_EXERCISE GOAL_. Two lines in the data below mark the range: the one with "def Dom_collect_context_tokens (tokens" and the one with "let right_end := min token_length". Return both, along with every line between them, exactly.

[Saved entries]
>>>>>

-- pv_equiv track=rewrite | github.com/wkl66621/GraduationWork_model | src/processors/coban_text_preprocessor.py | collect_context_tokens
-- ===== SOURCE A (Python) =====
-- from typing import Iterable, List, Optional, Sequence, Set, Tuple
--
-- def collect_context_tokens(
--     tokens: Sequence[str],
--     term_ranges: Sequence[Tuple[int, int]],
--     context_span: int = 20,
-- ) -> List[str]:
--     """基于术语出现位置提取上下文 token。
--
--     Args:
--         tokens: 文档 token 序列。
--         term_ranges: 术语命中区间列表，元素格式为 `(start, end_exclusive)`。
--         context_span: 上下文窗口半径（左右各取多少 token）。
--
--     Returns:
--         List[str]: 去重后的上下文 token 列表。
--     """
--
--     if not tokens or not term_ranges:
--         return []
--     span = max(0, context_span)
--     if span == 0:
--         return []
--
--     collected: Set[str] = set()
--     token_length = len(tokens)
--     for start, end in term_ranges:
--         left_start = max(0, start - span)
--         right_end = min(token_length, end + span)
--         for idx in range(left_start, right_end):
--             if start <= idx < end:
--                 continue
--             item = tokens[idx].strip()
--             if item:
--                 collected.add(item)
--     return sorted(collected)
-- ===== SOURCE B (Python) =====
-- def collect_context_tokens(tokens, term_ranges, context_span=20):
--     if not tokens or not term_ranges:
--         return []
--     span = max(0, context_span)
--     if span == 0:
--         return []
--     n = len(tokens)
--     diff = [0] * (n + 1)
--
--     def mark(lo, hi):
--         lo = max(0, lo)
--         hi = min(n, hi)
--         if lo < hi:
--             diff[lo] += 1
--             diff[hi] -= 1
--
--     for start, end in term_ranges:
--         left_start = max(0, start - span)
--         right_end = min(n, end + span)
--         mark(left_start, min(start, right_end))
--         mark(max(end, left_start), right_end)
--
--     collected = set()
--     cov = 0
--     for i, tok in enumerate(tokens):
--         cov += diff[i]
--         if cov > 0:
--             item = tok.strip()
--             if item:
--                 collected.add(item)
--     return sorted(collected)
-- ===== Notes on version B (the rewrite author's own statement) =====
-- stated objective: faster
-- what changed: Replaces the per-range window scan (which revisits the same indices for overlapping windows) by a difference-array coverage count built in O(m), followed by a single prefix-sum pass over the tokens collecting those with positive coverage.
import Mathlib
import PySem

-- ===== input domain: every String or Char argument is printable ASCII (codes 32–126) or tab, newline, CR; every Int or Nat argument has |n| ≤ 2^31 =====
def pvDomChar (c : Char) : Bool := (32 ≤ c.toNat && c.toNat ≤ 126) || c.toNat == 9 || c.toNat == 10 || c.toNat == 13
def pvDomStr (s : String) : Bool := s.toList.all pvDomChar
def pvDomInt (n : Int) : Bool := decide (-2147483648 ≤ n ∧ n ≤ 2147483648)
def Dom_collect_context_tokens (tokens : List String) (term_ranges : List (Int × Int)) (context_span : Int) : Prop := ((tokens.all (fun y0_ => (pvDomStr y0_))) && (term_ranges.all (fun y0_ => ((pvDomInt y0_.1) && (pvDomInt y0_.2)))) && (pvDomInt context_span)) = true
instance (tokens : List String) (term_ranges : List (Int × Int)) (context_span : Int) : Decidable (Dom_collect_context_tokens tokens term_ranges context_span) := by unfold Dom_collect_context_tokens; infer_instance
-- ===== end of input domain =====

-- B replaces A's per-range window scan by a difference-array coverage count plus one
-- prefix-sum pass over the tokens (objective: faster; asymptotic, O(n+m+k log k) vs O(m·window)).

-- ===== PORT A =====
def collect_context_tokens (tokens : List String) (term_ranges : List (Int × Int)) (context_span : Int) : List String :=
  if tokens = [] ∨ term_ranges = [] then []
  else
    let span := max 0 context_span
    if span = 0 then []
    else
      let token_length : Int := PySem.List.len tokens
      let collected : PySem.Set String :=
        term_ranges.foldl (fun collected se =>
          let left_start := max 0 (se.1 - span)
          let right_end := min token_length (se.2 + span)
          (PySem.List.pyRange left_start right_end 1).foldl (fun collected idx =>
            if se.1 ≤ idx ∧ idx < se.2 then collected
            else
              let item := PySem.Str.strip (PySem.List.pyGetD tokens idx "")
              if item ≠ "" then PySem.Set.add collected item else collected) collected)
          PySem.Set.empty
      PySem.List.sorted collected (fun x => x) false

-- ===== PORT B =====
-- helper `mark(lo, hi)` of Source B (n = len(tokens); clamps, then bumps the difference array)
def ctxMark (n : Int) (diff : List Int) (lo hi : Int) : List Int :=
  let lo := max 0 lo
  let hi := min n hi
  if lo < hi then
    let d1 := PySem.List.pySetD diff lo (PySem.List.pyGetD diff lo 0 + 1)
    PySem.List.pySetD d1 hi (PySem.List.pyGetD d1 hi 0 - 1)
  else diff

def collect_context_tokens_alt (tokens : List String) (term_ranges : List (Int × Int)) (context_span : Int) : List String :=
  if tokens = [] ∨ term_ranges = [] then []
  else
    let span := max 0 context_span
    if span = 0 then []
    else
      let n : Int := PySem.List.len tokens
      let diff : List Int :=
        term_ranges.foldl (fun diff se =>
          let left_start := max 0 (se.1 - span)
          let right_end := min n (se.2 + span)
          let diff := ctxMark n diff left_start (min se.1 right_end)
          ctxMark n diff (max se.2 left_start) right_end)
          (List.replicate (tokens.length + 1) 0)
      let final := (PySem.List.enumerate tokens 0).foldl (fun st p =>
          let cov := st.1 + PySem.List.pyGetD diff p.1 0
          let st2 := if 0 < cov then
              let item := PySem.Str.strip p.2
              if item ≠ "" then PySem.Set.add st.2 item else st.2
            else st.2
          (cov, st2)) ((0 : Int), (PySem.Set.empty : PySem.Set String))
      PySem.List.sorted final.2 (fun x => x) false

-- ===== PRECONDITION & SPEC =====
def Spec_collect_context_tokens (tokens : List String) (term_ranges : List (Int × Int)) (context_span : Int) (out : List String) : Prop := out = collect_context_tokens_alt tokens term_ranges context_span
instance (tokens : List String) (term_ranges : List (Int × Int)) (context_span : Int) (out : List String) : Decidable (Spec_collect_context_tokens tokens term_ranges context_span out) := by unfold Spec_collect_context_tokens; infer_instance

<<<<<
>>>>>

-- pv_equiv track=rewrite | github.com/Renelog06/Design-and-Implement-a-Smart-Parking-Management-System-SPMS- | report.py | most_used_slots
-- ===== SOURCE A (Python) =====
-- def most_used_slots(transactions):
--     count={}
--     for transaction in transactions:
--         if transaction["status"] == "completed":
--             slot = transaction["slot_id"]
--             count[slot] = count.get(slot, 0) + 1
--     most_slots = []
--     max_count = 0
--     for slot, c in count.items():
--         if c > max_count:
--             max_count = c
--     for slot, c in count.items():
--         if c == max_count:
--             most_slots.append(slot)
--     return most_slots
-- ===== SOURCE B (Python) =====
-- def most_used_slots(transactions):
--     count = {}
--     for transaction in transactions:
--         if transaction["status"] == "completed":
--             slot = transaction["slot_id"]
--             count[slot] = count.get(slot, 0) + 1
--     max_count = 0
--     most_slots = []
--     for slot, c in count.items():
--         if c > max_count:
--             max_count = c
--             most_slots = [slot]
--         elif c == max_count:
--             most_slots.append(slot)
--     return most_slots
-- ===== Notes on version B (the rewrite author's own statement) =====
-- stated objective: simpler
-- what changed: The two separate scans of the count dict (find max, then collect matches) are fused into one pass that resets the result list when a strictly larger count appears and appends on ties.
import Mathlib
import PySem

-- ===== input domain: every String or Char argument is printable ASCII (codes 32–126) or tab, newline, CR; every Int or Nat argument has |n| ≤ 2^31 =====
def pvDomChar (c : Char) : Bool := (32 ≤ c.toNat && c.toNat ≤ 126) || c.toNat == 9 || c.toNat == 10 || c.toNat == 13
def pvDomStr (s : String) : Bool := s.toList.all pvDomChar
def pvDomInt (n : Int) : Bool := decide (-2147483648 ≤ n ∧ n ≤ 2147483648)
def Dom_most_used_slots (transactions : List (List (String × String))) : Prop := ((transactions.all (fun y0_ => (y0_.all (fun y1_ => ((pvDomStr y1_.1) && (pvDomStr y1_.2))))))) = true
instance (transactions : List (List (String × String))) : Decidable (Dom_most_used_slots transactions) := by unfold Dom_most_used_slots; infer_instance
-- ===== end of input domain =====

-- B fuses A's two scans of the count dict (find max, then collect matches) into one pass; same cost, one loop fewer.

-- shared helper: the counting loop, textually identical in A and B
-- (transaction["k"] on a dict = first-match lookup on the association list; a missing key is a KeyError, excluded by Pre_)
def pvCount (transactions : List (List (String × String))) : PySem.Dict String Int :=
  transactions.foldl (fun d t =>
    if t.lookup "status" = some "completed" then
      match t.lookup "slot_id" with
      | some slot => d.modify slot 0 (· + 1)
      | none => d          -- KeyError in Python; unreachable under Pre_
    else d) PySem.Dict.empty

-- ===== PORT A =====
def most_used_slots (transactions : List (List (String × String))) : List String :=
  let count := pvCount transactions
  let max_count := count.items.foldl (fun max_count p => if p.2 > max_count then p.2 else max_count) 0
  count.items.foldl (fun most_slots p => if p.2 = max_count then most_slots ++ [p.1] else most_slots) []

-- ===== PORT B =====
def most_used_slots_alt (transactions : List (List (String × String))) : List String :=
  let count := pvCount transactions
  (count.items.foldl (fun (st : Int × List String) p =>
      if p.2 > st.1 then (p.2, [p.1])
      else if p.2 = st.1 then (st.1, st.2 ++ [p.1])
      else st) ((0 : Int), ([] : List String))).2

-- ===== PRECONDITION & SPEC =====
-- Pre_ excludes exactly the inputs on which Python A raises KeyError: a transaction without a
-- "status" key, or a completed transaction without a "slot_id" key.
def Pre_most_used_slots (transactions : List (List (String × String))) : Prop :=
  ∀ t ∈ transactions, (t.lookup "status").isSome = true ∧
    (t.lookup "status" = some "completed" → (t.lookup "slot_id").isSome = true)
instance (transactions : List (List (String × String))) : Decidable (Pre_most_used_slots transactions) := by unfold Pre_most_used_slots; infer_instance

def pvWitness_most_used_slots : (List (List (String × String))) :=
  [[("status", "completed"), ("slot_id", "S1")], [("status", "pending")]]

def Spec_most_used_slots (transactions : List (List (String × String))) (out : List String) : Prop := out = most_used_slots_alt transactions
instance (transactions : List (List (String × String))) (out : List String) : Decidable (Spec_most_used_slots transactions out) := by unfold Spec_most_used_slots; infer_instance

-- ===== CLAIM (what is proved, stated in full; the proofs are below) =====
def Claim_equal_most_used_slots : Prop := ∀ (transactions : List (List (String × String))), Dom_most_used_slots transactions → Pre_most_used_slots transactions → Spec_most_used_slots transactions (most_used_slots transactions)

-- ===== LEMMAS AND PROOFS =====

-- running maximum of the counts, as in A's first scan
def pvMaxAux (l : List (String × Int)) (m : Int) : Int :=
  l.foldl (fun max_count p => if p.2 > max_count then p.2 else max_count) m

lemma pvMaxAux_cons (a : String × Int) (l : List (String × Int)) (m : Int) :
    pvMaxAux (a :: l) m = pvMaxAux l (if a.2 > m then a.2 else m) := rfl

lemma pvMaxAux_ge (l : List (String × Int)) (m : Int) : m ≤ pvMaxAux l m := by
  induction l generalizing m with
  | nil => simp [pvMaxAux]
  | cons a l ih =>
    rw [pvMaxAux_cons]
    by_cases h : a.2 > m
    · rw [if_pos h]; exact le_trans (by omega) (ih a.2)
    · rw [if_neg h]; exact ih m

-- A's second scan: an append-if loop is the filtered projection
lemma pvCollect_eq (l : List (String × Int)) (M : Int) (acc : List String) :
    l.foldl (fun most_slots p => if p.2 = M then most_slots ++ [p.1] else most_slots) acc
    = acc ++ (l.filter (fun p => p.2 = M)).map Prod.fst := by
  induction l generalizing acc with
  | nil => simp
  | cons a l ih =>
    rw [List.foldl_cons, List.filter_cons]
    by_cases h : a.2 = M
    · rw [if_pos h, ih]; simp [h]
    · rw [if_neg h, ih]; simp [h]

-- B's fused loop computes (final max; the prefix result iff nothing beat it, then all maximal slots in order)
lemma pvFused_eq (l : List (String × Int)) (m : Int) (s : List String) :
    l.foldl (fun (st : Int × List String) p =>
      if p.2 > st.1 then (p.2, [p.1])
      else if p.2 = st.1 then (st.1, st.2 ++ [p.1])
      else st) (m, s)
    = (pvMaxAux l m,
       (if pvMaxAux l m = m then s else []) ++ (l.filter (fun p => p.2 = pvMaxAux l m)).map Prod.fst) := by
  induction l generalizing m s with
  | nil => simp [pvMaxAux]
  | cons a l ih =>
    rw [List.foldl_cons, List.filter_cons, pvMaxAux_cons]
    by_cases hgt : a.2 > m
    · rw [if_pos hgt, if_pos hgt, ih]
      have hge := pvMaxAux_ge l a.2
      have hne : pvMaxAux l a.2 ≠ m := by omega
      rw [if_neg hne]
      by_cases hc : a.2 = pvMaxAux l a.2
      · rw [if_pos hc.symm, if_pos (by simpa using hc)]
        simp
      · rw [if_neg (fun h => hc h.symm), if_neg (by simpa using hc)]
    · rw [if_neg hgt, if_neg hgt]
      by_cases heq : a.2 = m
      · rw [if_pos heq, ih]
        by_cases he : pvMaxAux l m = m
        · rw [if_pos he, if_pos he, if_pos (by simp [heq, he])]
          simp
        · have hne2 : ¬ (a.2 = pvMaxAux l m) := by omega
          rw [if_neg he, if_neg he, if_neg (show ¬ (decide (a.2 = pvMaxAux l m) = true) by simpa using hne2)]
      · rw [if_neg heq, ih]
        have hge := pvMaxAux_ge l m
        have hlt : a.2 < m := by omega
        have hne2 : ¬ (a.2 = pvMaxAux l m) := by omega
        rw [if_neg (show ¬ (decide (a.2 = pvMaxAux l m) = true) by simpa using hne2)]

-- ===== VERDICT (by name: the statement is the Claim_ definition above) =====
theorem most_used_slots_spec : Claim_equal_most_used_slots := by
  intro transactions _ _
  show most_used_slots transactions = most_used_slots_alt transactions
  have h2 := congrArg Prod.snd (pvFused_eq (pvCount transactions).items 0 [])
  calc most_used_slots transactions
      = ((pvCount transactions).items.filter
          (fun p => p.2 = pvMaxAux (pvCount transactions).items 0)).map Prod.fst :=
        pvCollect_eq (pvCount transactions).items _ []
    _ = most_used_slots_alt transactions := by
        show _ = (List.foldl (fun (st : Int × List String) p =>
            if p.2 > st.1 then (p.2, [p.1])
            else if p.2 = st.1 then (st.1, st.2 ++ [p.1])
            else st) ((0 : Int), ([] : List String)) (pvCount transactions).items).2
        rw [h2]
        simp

<<<<<

_ANSWER AREA_.
def Dom_collect_context_tokens (tokens : List String) (term_ranges : List (Int × Int)) (context_span : Int) : Prop := ((tokens.all (fun y0_ => (pvDomStr y0_))) && (term_ranges.all (fun y0_ => ((pvDomInt y0_.1) && (pvDomInt y0_.2)))) && (pvDomInt context_span)) = true
instance (tokens : List String) (term_ranges : List (Int × Int)) (context_span : Int) : Decidable (Dom_collect_context_tokens tokens term_ranges context_span) := by unfold Dom_collect_context_tokens; infer_instance
-- ===== end of input domain =====

-- B replaces A's per-range window scan by a difference-array coverage count plus one
-- prefix-sum pass over the tokens (objective: faster; asymptotic, O(n+m+k log k) vs O(m·window)).

-- ===== PORT A =====
def collect_context_tokens (tokens : List String) (term_ranges : List (Int × Int)) (context_span : Int) : List String :=
  if tokens = [] ∨ term_ranges = [] then []
  else
    let span := max 0 context_span
    if span = 0 then []
    else
      let token_length : Int := PySem.List.len tokens
      let collected : PySem.Set String :=
        term_ranges.foldl (fun collected se =>
          let left_start := max 0 (se.1 - span)
          let right_end := min token_length (se.2 + span)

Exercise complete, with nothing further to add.